··· EXTRACTED DATA ···

lemma init_inv (g : List (List Int)) (n m : Nat) :
    BfsInv g n m (initFold g n m).1 (initFold g n m).2 := by
  obtain ⟨hsh, hD, hq⟩ := initFold_spec g n m
  have hset : ∀ i j, i < n → j < m → gGet g i j = 1 → dGet (initFold g n m).1 i j = 0 := by
    intro i j hi hj hone
    rw [hD, if_pos ⟨hi, hj, hone⟩]
  refine ⟨hsh, ?_, ?_, ?_, ?_, ?_, ?_⟩
  · intro i j hi hj hne
    rw [hD] at hne
    by_cases h1 : i < n ∧ j < m ∧ gGet g i j = 1
    · rw [hD, if_pos h1, Tm_of_mem (mem_onesOf.mpr ⟨hi, hj, h1.2.2⟩)]
    · rw [if_neg h1] at hne
      simp at hne
  · intro p hp
    rw [hq] at hp
    obtain ⟨h1, h2, h3⟩ := mem_onesOf.mp hp
    exact ⟨h1, h2, by rw [hset p.1 p.2 h1 h2 h3]; omega⟩
  · refine ⟨0, (initFold g n m).2.length, 0, ?_⟩
    simp only [List.replicate_zero, List.append_nil]
    rw [List.eq_replicate_iff]
    refine ⟨by simp, ?_⟩
    intro b hb
    obtain ⟨p, hp, rfl⟩ := List.mem_map.mp hb
    rw [hq] at hp
    obtain ⟨h1, h2, h3⟩ := mem_onesOf.mp hp
    exact hset p.1 p.2 h1 h2 h3
  · intro p rest' hqq i j hi hj k hT hle
    have hp : p ∈ (initFold g n m).2 := by rw [hqq]; exact List.mem_cons_self
    rw [hq] at hp
    obtain ⟨h1, h2, h3⟩ := mem_onesOf.mp hp
    rw [hset p.1 p.2 h1 h2 h3] at hle
    have hk0 := Tm_nonneg hT
    have hk : k = 0 := by omega
    subst hk
    obtain ⟨hi', hj', hone⟩ := mem_onesOf.mp (Tm_zero_mem hT)
    rw [hset i j hi hj hone]
    omega
  · intro i j hi hj hone
    rw [hset i j hi hj hone]
    omega
  · intro i j hi hj hun k hT
    have hnotone : ¬ gGet g i j = 1 := by
      intro hone
      rw [hset i j hi hj hone] at hun
      omega
    have hk0 := Tm_nonneg hT
    have hk1 : 1 ≤ k := by
      rcases eq_or_lt_of_le hk0 with h0 | h0
      · exfalso
        exact hnotone (mem_onesOf.mp (Tm_zero_mem (h0 ▸ hT))).2.2
      · omega
    obtain ⟨c', hc1, hc2, hc3, hc4⟩ := Tm_step hi hj hT hk1
    refine ⟨c', hc1, hc2, hc3, hc4, ?_⟩
    by_cases hone' : gGet g c'.1 c'.2 = 1
    · exact Or.inl (by rw [hq]; exact mem_onesOf.mpr ⟨hc1, hc2, hone'⟩)
    · refine Or.inr ?_
      rw [hD]
      split_ifs with h1
      · exact absurd h1.2.2 hone'
      · rfl

-- ===== VERDICT (by name: the statement is the Claim_ definition above) =====
theorem nearest_spec : Claim_equal_nearest := by
  unfold Claim_equal_nearest Spec_nearest
  intro grid _ _
  show bfsLoop grid.length (grid.headD []).length
      (grid.length * (grid.headD []).length + (initFold grid grid.length (grid.headD []).length).2.length)
      (initFold grid grid.length (grid.headD []).length).1
      (initFold grid grid.length (grid.headD []).length).2 = nearest_alt grid
  rw [nearest_alt_eq]
  apply bfs_eq _ _ _ (init_inv grid grid.length (grid.headD []).length)
  have h1 := negCount_le (initFold_spec grid grid.length (grid.headD []).length).1
  rw [Nat.mul_comm] at h1
  omega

···

TASK DIRECTIONS: The data is to be reproduced in full, every line intact.

TASK RESPONSE:
lemma init_inv (g : List (List Int)) (n m : Nat) :
    BfsInv g n m (initFold g n m).1 (initFold g n m).2 := by
  obtain ⟨hsh, hD, hq⟩ := initFold_spec g n m
  have hset : ∀ i j, i < n → j < m → gGet g i j = 1 → dGet (initFold g n m).1 i j = 0 := by
    intro i j hi hj hone
    rw [hD, if_pos ⟨hi, hj, hone⟩]
  refine ⟨hsh, ?_, ?_, ?_, ?_, ?_, ?_⟩
  · intro i j hi hj hne
    rw [hD] at hne
    by_cases h1 : i < n ∧ j < m ∧ gGet g i j = 1
    · rw [hD, if_pos h1, Tm_of_mem (mem_onesOf.mpr ⟨hi, hj, h1.2.2⟩)]
    · rw [if_neg h1] at hne
      simp at hne
  · intro p hp
    rw [hq] at hp
    obtain ⟨h1, h2, h3⟩ := mem_onesOf.mp hp
    exact ⟨h1, h2, by rw [hset p.1 p.2 h1 h2 h3]; omega⟩
  · refine ⟨0, (initFold g n m).2.length, 0, ?_⟩
    simp only [List.replicate_zero, List.append_nil]
    rw [List.eq_replicate_iff]
    refine ⟨by simp, ?_⟩
    intro b hb
    obtain ⟨p, hp, rfl⟩ := List.mem_map.mp hb
    rw [hq] at hp
    obtain ⟨h1, h2, h3⟩ := mem_onesOf.mp hp
    exact hset p.1 p.2 h1 h2 h3
  · intro p rest' hqq i j hi hj k hT hle
    have hp : p ∈ (initFold g n m).2 := by rw [hqq]; exact List.mem_cons_self
    rw [hq] at hp
    obtain ⟨h1, h2, h3⟩ := mem_onesOf.mp hp
    rw [hset p.1 p.2 h1 h2 h3] at hle
    have hk0 := Tm_nonneg hT
    have hk : k = 0 := by omega
    subst hk
    obtain ⟨hi', hj', hone⟩ := mem_onesOf.mp (Tm_zero_mem hT)
    rw [hset i j hi hj hone]
    omega
  · intro i j hi hj hone
    rw [hset i j hi hj hone]
    omega
  · intro i j hi hj hun k hT
    have hnotone : ¬ gGet g i j = 1 := by
      intro hone
      rw [hset i j hi hj hone] at hun
      omega
    have hk0 := Tm_nonneg hT
    have hk1 : 1 ≤ k := by
      rcases eq_or_lt_of_le hk0 with h0 | h0
      · exfalso
        exact hnotone (mem_onesOf.mp (Tm_zero_mem (h0 ▸ hT))).2.2
      · omega
    obtain ⟨c', hc1, hc2, hc3, hc4⟩ := Tm_step hi hj hT hk1
    refine ⟨c', hc1, hc2, hc3, hc4, ?_⟩
    by_cases hone' : gGet g c'.1 c'.2 = 1
    · exact Or.inl (by rw [hq]; exact mem_onesOf.mpr ⟨hc1, hc2, hone'⟩)
    · refine Or.inr ?_
      rw [hD]
      split_ifs with h1
      · exact absurd h1.2.2 hone'
      · rfl

-- ===== VERDICT (by name: the statement is the Claim_ definition above) =====
theorem nearest_spec : Claim_equal_nearest := by
  unfold Claim_equal_nearest Spec_nearest
  intro grid _ _
  show bfsLoop grid.length (grid.headD []).length
      (grid.length * (grid.headD []).length + (initFold grid grid.length (grid.headD []).length).2.length)
      (initFold grid grid.length (grid.headD []).length).1
      (initFold grid grid.length (grid.headD []).length).2 = nearest_alt grid
  rw [nearest_alt_eq]
  apply bfs_eq _ _ _ (init_inv grid grid.length (grid.headD []).length)
  have h1 := negCount_le (initFold_spec grid grid.length (grid.headD []).length).1
  rw [Nat.mul_comm] at h1
  omega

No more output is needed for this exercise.